● About this task
Below this line is a set of entries; quote exactly the lines from the line that contains "((List.range (r +" to the line that contains "have : 1 - k.toNat = 0 := by omega", both lines included.
┌─ Data for analysis
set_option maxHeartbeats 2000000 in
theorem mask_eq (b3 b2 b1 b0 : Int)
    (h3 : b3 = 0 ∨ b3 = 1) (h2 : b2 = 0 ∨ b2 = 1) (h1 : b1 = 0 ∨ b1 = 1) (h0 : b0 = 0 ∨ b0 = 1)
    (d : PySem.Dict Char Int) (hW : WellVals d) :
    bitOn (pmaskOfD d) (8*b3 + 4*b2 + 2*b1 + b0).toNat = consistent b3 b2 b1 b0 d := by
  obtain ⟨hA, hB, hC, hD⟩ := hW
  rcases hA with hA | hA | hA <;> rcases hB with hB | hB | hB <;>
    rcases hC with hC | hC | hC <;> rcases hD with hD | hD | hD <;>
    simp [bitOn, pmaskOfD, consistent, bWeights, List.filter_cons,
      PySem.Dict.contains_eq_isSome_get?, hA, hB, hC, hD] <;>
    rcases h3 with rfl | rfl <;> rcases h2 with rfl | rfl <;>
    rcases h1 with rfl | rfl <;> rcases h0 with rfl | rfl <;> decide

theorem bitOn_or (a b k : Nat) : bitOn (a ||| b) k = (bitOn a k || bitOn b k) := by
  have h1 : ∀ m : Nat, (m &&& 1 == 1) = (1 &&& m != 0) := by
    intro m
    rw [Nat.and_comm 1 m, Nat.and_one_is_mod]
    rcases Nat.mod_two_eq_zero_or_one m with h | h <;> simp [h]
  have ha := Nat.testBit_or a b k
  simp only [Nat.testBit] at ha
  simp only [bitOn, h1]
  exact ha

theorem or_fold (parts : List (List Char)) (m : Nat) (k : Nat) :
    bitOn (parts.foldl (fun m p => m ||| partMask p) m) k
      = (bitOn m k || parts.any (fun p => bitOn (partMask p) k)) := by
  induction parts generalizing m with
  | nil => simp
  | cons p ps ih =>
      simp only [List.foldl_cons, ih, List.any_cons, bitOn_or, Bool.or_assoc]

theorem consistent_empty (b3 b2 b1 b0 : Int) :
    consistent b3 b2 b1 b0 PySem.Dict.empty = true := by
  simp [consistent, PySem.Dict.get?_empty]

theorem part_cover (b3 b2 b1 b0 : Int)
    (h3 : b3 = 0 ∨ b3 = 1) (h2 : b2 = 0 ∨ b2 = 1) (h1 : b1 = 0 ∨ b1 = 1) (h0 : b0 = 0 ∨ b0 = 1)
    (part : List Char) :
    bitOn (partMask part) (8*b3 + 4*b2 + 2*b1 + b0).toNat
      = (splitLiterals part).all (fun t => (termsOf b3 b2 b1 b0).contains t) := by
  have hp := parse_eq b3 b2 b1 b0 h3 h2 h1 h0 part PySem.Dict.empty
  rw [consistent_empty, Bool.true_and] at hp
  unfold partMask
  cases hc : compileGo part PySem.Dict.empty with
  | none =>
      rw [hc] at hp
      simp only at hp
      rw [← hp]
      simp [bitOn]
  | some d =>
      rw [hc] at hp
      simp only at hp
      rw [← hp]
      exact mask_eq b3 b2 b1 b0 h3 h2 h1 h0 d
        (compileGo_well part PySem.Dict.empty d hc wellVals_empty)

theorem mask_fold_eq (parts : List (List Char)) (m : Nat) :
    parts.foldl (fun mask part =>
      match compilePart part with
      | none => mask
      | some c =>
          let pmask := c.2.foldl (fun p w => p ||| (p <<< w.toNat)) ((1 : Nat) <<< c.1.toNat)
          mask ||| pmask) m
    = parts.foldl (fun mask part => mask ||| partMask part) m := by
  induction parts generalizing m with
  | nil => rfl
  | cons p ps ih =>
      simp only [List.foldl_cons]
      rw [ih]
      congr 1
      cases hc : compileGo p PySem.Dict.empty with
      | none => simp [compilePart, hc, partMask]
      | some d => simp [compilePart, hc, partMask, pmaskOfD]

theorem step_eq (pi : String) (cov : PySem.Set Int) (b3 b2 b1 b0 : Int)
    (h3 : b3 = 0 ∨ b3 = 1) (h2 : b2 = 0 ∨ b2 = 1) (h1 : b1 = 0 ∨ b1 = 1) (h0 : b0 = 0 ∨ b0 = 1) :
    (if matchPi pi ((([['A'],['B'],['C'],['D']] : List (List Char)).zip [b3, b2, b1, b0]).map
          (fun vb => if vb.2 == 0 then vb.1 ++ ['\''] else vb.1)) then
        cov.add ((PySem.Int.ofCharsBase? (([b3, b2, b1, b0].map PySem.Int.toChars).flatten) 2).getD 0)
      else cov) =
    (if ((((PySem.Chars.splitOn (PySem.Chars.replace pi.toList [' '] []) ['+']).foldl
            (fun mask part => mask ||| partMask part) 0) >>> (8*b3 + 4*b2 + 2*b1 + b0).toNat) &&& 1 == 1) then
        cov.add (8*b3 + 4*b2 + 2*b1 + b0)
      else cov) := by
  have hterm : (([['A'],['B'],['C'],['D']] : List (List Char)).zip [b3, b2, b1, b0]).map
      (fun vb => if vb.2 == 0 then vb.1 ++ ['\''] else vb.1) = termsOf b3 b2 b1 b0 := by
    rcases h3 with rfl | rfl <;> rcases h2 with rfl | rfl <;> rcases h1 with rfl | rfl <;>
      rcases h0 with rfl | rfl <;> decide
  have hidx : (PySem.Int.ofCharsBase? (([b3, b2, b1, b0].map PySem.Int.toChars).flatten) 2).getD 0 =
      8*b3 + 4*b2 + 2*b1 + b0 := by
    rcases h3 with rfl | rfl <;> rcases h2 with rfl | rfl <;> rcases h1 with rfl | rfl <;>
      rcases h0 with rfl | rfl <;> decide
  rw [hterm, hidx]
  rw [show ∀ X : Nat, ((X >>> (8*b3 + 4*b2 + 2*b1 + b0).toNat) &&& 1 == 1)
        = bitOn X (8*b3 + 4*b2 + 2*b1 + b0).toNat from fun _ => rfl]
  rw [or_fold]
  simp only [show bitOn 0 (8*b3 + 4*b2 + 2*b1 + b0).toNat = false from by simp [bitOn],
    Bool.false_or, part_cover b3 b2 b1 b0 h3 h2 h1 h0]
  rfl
└─
┌─ Data for analysis
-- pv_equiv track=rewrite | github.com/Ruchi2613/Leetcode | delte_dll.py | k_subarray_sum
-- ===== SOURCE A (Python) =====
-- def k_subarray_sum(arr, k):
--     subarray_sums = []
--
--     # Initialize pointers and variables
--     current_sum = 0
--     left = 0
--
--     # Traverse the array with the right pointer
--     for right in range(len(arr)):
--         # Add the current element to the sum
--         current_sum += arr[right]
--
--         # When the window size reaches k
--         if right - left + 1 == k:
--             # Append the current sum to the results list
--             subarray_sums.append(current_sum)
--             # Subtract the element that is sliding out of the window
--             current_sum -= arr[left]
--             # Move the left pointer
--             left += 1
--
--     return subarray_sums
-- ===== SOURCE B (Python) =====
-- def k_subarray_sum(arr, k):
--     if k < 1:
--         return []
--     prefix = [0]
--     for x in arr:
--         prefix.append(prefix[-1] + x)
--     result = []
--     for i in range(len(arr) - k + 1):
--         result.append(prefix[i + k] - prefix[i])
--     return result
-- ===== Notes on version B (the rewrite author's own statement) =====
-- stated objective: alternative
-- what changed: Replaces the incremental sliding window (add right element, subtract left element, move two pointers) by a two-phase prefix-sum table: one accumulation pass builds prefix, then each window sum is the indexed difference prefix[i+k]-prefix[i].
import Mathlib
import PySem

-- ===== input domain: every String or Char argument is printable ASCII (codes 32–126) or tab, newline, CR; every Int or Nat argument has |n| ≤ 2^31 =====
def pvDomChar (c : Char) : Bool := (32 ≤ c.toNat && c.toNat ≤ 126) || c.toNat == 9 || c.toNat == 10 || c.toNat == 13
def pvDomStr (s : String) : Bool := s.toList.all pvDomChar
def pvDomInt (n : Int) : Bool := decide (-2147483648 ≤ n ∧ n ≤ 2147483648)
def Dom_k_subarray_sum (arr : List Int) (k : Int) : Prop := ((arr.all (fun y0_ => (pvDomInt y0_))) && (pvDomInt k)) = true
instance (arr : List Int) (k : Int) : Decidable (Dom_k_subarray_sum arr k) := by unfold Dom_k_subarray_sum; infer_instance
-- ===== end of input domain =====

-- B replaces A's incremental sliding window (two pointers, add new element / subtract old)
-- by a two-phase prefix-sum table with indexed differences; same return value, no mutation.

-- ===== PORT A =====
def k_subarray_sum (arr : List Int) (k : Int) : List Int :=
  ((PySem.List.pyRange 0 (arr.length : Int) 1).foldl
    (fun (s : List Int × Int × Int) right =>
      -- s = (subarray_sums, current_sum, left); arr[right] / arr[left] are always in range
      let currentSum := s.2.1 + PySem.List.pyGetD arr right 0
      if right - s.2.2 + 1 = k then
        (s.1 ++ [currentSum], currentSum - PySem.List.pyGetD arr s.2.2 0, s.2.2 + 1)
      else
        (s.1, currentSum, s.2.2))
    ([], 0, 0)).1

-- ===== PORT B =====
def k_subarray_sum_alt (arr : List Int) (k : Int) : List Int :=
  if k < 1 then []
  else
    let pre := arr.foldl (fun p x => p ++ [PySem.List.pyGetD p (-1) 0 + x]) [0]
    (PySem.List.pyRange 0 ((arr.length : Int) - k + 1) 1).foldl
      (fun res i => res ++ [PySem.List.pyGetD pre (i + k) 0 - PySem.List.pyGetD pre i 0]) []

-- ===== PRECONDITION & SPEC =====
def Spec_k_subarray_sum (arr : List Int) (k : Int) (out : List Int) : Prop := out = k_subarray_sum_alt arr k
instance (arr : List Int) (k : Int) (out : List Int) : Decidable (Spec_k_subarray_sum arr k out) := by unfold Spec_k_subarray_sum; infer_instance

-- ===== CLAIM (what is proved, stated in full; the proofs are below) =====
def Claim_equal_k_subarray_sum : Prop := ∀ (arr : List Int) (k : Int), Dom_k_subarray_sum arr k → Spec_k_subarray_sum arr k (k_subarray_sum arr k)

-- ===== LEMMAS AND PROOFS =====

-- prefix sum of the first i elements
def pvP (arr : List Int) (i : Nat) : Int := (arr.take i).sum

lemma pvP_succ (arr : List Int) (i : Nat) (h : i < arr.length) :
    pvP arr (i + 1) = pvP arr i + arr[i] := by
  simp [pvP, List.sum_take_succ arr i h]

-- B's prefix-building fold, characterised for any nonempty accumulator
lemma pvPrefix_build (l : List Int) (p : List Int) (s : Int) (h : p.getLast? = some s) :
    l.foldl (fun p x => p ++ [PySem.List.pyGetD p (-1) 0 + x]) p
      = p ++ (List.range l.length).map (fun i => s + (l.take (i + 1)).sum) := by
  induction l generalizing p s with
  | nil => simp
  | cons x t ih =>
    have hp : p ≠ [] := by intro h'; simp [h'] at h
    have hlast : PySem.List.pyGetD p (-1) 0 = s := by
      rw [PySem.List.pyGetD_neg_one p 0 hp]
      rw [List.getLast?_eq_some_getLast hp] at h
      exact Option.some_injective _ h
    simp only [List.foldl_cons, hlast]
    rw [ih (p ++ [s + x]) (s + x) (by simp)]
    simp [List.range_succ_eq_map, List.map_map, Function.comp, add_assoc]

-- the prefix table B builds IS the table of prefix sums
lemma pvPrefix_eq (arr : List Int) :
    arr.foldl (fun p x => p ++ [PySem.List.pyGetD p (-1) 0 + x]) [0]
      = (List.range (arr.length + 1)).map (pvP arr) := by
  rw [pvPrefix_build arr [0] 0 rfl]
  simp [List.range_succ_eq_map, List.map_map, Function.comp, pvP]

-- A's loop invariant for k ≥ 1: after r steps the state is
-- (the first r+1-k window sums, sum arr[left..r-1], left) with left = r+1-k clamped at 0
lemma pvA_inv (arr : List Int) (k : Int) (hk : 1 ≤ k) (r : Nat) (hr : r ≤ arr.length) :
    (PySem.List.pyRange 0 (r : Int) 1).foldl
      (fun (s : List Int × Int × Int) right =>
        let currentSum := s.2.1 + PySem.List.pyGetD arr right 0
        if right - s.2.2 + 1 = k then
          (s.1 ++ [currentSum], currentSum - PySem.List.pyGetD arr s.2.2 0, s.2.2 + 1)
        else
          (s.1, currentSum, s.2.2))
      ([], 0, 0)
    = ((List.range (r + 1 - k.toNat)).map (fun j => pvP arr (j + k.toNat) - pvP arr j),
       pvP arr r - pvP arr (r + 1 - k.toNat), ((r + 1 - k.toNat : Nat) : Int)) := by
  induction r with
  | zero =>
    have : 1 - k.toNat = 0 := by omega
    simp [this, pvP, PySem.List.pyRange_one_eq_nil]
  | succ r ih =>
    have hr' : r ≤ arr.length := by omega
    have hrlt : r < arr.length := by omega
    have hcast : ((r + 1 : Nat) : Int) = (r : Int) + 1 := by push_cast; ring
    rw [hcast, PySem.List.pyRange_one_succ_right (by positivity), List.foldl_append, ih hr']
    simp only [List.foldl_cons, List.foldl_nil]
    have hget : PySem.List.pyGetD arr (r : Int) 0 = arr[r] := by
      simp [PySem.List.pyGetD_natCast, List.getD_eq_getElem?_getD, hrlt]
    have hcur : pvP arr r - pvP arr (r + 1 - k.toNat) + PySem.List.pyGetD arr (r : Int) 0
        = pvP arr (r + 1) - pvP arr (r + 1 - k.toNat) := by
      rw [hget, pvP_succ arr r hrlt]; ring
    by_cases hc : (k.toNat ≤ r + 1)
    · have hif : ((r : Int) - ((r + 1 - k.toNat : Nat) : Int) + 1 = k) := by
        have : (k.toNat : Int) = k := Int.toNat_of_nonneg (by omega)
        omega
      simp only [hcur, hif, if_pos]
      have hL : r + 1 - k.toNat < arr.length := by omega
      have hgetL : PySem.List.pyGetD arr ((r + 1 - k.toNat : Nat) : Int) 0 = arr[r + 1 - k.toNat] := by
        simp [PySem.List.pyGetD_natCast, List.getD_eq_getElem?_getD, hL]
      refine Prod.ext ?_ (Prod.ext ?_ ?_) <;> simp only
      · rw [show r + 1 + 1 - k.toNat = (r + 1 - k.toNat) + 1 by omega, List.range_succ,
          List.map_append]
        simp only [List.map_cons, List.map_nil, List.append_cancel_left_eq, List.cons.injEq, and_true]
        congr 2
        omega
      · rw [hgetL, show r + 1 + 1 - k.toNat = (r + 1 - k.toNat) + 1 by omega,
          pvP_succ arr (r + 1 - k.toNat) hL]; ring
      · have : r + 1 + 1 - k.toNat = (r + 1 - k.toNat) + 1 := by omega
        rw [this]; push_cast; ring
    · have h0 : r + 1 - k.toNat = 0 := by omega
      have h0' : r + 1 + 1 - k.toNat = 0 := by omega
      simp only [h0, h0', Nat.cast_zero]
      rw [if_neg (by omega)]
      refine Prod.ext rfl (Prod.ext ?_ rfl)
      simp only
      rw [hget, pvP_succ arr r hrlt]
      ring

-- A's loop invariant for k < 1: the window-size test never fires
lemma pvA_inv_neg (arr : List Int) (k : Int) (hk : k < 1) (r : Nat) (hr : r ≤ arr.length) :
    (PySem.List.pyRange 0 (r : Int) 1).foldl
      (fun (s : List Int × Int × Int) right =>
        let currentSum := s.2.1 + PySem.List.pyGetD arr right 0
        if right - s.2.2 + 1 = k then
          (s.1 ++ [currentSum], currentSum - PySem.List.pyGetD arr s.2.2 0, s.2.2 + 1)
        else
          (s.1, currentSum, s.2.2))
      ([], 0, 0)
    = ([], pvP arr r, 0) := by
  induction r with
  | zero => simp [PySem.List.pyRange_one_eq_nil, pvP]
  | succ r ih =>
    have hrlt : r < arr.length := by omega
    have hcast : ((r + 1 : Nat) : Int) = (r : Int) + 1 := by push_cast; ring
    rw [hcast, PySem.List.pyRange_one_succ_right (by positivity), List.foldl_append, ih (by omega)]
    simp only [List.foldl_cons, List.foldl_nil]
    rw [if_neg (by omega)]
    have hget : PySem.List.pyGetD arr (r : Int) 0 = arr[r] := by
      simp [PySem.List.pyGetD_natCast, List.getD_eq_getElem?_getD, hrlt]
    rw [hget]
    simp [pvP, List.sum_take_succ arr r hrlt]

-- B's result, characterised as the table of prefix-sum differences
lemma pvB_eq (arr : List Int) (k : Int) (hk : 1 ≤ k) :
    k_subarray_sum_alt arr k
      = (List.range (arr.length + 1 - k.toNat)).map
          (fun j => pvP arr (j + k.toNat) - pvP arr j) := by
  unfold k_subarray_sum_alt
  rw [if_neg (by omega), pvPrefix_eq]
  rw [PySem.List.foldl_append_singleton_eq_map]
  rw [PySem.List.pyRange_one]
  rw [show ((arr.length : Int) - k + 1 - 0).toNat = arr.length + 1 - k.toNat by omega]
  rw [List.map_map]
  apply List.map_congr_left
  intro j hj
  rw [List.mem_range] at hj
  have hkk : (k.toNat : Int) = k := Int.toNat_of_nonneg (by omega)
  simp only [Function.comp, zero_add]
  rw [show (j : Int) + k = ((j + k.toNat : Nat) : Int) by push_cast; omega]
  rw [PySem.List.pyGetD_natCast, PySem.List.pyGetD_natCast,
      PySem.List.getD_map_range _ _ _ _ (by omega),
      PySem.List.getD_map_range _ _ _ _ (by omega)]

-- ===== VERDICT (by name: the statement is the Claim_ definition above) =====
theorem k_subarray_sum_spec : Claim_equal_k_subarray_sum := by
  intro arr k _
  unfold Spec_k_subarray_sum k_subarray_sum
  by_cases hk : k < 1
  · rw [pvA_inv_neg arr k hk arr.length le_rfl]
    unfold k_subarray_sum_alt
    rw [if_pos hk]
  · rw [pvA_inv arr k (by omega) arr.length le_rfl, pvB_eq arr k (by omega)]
└─
● Response area
    = ((List.range (r + 1 - k.toNat)).map (fun j => pvP arr (j + k.toNat) - pvP arr j),
       pvP arr r - pvP arr (r + 1 - k.toNat), ((r + 1 - k.toNat : Nat) : Int)) := by
  induction r with
  | zero =>
    have : 1 - k.toNat = 0 := by omega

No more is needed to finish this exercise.